-- pv_equiv track=rewrite | github.com/Linchin/python_leetcode_git | uber20200204/Q1.py | evenSubarray
-- ===== SOURCE A (Python) =====
-- def evenSubarray(numbers, k):
--
--     # save all tuples that qualify in a dict
--
--     qualified = {}
--
--     for i in range(0, len(numbers)):
--         for j in range(i+1, len(numbers)+1):
--             temp = numbers[i:j]
--             temp_t = tuple(numbers[i:j])
--             odd = [item % 2 for item in temp]
--             if sum(odd) <= k and temp_t not in qualified:
--                 qualified[temp_t] = 1
--
--     return len(qualified)
-- ===== SOURCE B (Python) =====
-- def evenSubarray(numbers, k):
--     # One pass per start: running odd-count, early break, set dedup (no re-slicing sums).
--     seen = set()
--     n = len(numbers)
--     for i in range(n):
--         odd = 0
--         sub = ()
--         for j in range(i, n):
--             x = numbers[j]
--             if x % 2 != 0:
--                 odd += 1
--             if odd > k:
--                 break
--             sub = sub + (x,)
--             seen.add(sub)
--     return len(seen)
-- ===== Notes on version B (the rewrite author's own statement) =====
-- stated objective: faster
-- what changed: Replaces the re-slice-and-resum over all (i,j) pairs plus dict membership by a per-start running odd-count with early break, extending the subarray incrementally and deduplicating in a set.
import Mathlib
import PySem

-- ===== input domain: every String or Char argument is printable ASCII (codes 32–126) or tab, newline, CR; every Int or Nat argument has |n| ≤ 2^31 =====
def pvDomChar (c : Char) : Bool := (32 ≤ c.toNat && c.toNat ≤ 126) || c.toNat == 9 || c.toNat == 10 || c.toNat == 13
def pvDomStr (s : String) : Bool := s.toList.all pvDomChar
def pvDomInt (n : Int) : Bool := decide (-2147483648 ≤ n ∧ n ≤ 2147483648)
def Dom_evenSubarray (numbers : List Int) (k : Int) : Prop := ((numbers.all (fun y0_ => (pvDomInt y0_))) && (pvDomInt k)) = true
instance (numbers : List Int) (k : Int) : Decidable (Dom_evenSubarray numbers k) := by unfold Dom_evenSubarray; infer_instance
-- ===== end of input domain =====

-- B replaces A's re-slice-and-resum over all (i,j) pairs by a per-start running odd
-- count with early break, extending each subarray incrementally (objective: faster).

-- ===== PORT A =====
def evenSubarray (numbers : List Int) (k : Int) : Int :=
  let qualified :=
    (PySem.List.pyRange 0 (numbers.length : Int) 1).foldl (fun q i =>
      (PySem.List.pyRange (i + 1) ((numbers.length : Int) + 1) 1).foldl (fun q j =>
        let temp := PySem.List.slice numbers (some i) (some j)
        let temp_t := temp
        let odd := temp.map (fun item => PySem.Int.mod item 2)
        if odd.sum ≤ k ∧ q.contains temp_t = false then q.insert temp_t 1 else q) q)
      (PySem.Dict.empty : PySem.Dict (List Int) Int)
  (qualified.size : Int)

-- ===== PORT B =====
def pvInnerB (k : Int) (seen : PySem.Set (List Int)) (sub : List Int) (odd : Int) :
    List Int → PySem.Set (List Int)
  | [] => seen
  | x :: rest =>
    let odd' := if PySem.Int.mod x 2 ≠ 0 then odd + 1 else odd
    if k < odd' then seen
    else
      let sub' := sub ++ [x]
      pvInnerB k (PySem.Set.add seen sub') sub' odd' rest

def pvOuterB (k : Int) (seen : PySem.Set (List Int)) :
    List Int → PySem.Set (List Int)
  | [] => seen
  | x :: t => pvOuterB k (pvInnerB k seen [] 0 (x :: t)) t

def evenSubarray_alt (numbers : List Int) (k : Int) : Int :=
  ((pvOuterB k PySem.Set.empty numbers).length : Int)

-- ===== PRECONDITION & SPEC =====
def Spec_evenSubarray (numbers : List Int) (k : Int) (out : Int) : Prop := out = evenSubarray_alt numbers k
instance (numbers : List Int) (k : Int) (out : Int) : Decidable (Spec_evenSubarray numbers k out) := by unfold Spec_evenSubarray; infer_instance

-- ===== CLAIM (what is proved, stated in full; the proofs are below) =====
def Claim_equal_evenSubarray : Prop := ∀ (numbers : List Int) (k : Int), Dom_evenSubarray numbers k → Spec_evenSubarray numbers k (evenSubarray numbers k)

-- ===== LEMMAS AND PROOFS =====

-- sum of item % 2 over a list (A's odd-count)
def pvOddsum (l : List Int) : Int := (l.map (fun item => PySem.Int.mod item 2)).sum

-- A's inner-loop step on a given key
def pvAStep (k : Int) (q : PySem.Dict (List Int) Int) (key : List Int) : PySem.Dict (List Int) Int :=
  if pvOddsum key ≤ k ∧ q.contains key = false then q.insert key 1 else q

-- A's inner loop, re-expressed as structural recursion on the remaining elements
def pvAIn (k : Int) (sub : List Int) (q : PySem.Dict (List Int) Int) :
    List Int → PySem.Dict (List Int) Int
  | [] => q
  | x :: r => pvAIn k (sub ++ [x]) (pvAStep k q (sub ++ [x])) r

-- A's outer loop over suffixes
def pvAOut (k : Int) (q : PySem.Dict (List Int) Int) :
    List Int → PySem.Dict (List Int) Int
  | [] => q
  | x :: t => pvAOut k (pvAIn k [] q (x :: t)) t

theorem pvMod2_bounds (x : Int) : 0 ≤ PySem.Int.mod x 2 ∧ PySem.Int.mod x 2 < 2 :=
  ⟨PySem.Int.mod_nonneg x (by omega), PySem.Int.mod_lt x (by omega)⟩

theorem pvOddsum_append (s : List Int) (x : Int) :
    pvOddsum (s ++ [x]) = pvOddsum s + PySem.Int.mod x 2 := by
  simp [pvOddsum]

theorem pvAIn_dead (k : Int) (r : List Int) : ∀ (sub : List Int) (q : PySem.Dict (List Int) Int),
    k < pvOddsum sub → pvAIn k sub q r = q := by
  induction r with
  | nil => intro sub q _; rfl
  | cons x r ih =>
    intro sub q h
    have hm := pvMod2_bounds x
    have hgt : k < pvOddsum (sub ++ [x]) := by rw [pvOddsum_append]; omega
    have hstep : pvAStep k q (sub ++ [x]) = q := by
      unfold pvAStep
      rw [if_neg]; intro ⟨h1, _⟩; omega
    rw [pvAIn, hstep, ih _ _ hgt]

theorem pvInner_keys (k : Int) (r : List Int) :
    ∀ (sub : List Int) (q : PySem.Dict (List Int) Int) (s : PySem.Set (List Int)),
    q.keys = s → (pvAIn k sub q r).keys = pvInnerB k s sub (pvOddsum sub) r := by
  induction r with
  | nil => intro sub q s h; simpa [pvAIn, pvInnerB] using h
  | cons x r ih =>
    intro sub q s h
    have hm := pvMod2_bounds x
    have hodd : (if PySem.Int.mod x 2 ≠ 0 then pvOddsum sub + 1 else pvOddsum sub)
        = pvOddsum (sub ++ [x]) := by
      rw [pvOddsum_append]; split_ifs with h0 <;> omega
    rw [pvAIn, pvInnerB, hodd]
    by_cases hk : k < pvOddsum (sub ++ [x])
    · rw [if_pos hk]
      have hstep : pvAStep k q (sub ++ [x]) = q := by
        unfold pvAStep; rw [if_neg]; intro ⟨h1, _⟩; omega
      rw [hstep, pvAIn_dead k r _ _ hk, h]
    · rw [if_neg hk]
      by_cases hmem : (sub ++ [x]) ∈ q.keys
      · have hc : q.contains (sub ++ [x]) = true := by
          rw [PySem.Dict.contains_iff_mem_keys]; exact hmem
        have hstep : pvAStep k q (sub ++ [x]) = q := by
          unfold pvAStep; rw [if_neg]; intro ⟨_, h2⟩; rw [hc] at h2; exact absurd h2 (by simp)
        have hadd : PySem.Set.add s (sub ++ [x]) = s :=
          PySem.Set.add_of_mem (h ▸ hmem)
        rw [hstep]
        show (pvAIn k (sub ++ [x]) q r).keys
            = pvInnerB k (PySem.Set.add s (sub ++ [x])) (sub ++ [x]) (pvOddsum (sub ++ [x])) r
        rw [hadd]
        exact ih _ _ _ h
      · have hc : q.contains (sub ++ [x]) = false := by
          rw [← Bool.not_eq_true, PySem.Dict.contains_iff_mem_keys]; exact hmem
        have hstep : pvAStep k q (sub ++ [x]) = q.insert (sub ++ [x]) 1 := by
          unfold pvAStep; rw [if_pos ⟨by omega, hc⟩]
        have hkeys : (q.insert (sub ++ [x]) 1).keys = s ++ [sub ++ [x]] := by
          rw [PySem.Dict.keys_insert_of_not_contains _ _ hc, h]
        have hadd : PySem.Set.add s (sub ++ [x]) = s ++ [sub ++ [x]] :=
          PySem.Set.add_of_not_mem (h ▸ hmem)
        rw [hstep]
        show (pvAIn k (sub ++ [x]) (q.insert (sub ++ [x]) 1) r).keys
            = pvInnerB k (PySem.Set.add s (sub ++ [x])) (sub ++ [x]) (pvOddsum (sub ++ [x])) r
        rw [hadd]
        exact ih _ _ _ hkeys

theorem pvOuter_keys (k : Int) (u : List Int) :
    ∀ (q : PySem.Dict (List Int) Int) (s : PySem.Set (List Int)),
    q.keys = s → (pvAOut k q u).keys = pvOuterB k s u := by
  induction u with
  | nil => intro q s h; simpa [pvAOut, pvOuterB] using h
  | cons x t ih =>
    intro q s h
    rw [pvAOut, pvOuterB]
    exact ih _ _ (by simpa [pvOddsum] using pvInner_keys k (x :: t) [] q s h)

-- range-fold over prefixes = structural recursion carrying the prefix
theorem pvRangePrefix (k : Int) (t : List Int) :
    ∀ (sub : List Int) (q : PySem.Dict (List Int) Int),
    (List.range t.length).foldl (fun q m => pvAStep k q (sub ++ t.take (m + 1))) q
      = pvAIn k sub q t := by
  induction t with
  | nil => intro sub q; rfl
  | cons x r ih =>
    intro sub q
    rw [List.length_cons, List.range_succ_eq_map, List.foldl_cons, List.foldl_map]
    have hbody : (fun (q : PySem.Dict (List Int) Int) (m : Nat) =>
        pvAStep k q (sub ++ (x :: r).take (m.succ + 1)))
        = fun q m => pvAStep k q ((sub ++ [x]) ++ r.take (m + 1)) := by
      funext q m
      rw [List.take_succ_cons, List.append_cons]
    rw [show (sub ++ (x :: r).take (0 + 1)) = sub ++ [x] by simp]
    rw [hbody, ih]
    rfl

-- fold over drops = outer structural recursion
theorem pvDrops (k : Int) (u : List Int) :
    ∀ (q : PySem.Dict (List Int) Int),
    (List.range u.length).foldl (fun q ki => pvAIn k [] q (u.drop ki)) q = pvAOut k q u := by
  induction u with
  | nil => intro q; rfl
  | cons x t ih =>
    intro q
    rw [List.length_cons, List.range_succ_eq_map, List.foldl_cons, List.foldl_map]
    have hbody : (fun (q : PySem.Dict (List Int) Int) (ki : Nat) =>
        pvAIn k [] q ((x :: t).drop ki.succ)) = fun q ki => pvAIn k [] q (t.drop ki) := by
      funext q ki; rfl
    rw [hbody, ih]
    rfl

theorem pvInnerFold (k : Int) (numbers : List Int) (ki : Nat) (hki : ki ≤ numbers.length)
    (q : PySem.Dict (List Int) Int) :
    (PySem.List.pyRange ((ki : Int) + 1) ((numbers.length : Int) + 1) 1).foldl
        (fun q j => pvAStep k q (PySem.List.slice numbers (some (ki : Int)) (some j))) q
      = pvAIn k [] q (numbers.drop ki) := by
  rw [PySem.List.pyRange_one, List.foldl_map]
  have hcnt : (((numbers.length : Int) + 1) - ((ki : Int) + 1)).toNat
      = (numbers.drop ki).length := by
    rw [List.length_drop]; omega
  rw [hcnt]
  have hbody : (fun (q : PySem.Dict (List Int) Int) (m : Nat) =>
      pvAStep k q (PySem.List.slice numbers (some (ki : Int)) (some ((ki : Int) + 1 + (m : Int)))))
      = fun q m => pvAStep k q ([] ++ (numbers.drop ki).take (m + 1)) := by
    funext q m
    have hc : ((ki : Int) + 1 + (m : Int)) = ((ki : Int) + ((m + 1 : Nat) : Int)) := by
      push_cast; ring
    rw [hc, PySem.List.slice_natCast_add, List.nil_append]
  rw [hbody, pvRangePrefix]

theorem pvA_eq_aOut (numbers : List Int) (k : Int) :
    evenSubarray numbers k
      = ((pvAOut k PySem.Dict.empty numbers).size : Int) := by
  show (((PySem.List.pyRange 0 (numbers.length : Int) 1).foldl (fun q i =>
      (PySem.List.pyRange (i + 1) ((numbers.length : Int) + 1) 1).foldl
        (fun q j => pvAStep k q (PySem.List.slice numbers (some i) (some j))) q)
      (PySem.Dict.empty : PySem.Dict (List Int) Int)).size : Int)
    = ((pvAOut k PySem.Dict.empty numbers).size : Int)
  rw [← pvDrops k numbers PySem.Dict.empty]
  rw [PySem.List.pyRange_one, List.foldl_map]
  congr 2
  apply PySem.List.foldl_congr_mem
  intro q ki hmem
  rw [List.mem_range] at hmem
  have h0 : ((0 : Int) + (ki : Int)) = (ki : Int) := by ring
  rw [h0, pvInnerFold k numbers ki (by omega) q]

-- ===== VERDICT (by name: the statement is the Claim_ definition above) =====
theorem evenSubarray_spec : Claim_equal_evenSubarray := by
  intro numbers k _
  unfold Spec_evenSubarray
  rw [pvA_eq_aOut]
  have hkeys : (pvAOut k PySem.Dict.empty numbers).keys = pvOuterB k PySem.Set.empty numbers :=
    pvOuter_keys k numbers PySem.Dict.empty PySem.Set.empty (by rfl)
  have hsz : (pvAOut k PySem.Dict.empty numbers).size
      = (pvAOut k PySem.Dict.empty numbers).keys.length := by
    simp [PySem.Dict.size, PySem.Dict.keys]
  rw [evenSubarray_alt, hsz, hkeys]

###

**WHAT THE TASK ASKS**
In the material, count each line that holds the string "item", and report only how many there are.

**EXPECTED OUTPUT**
4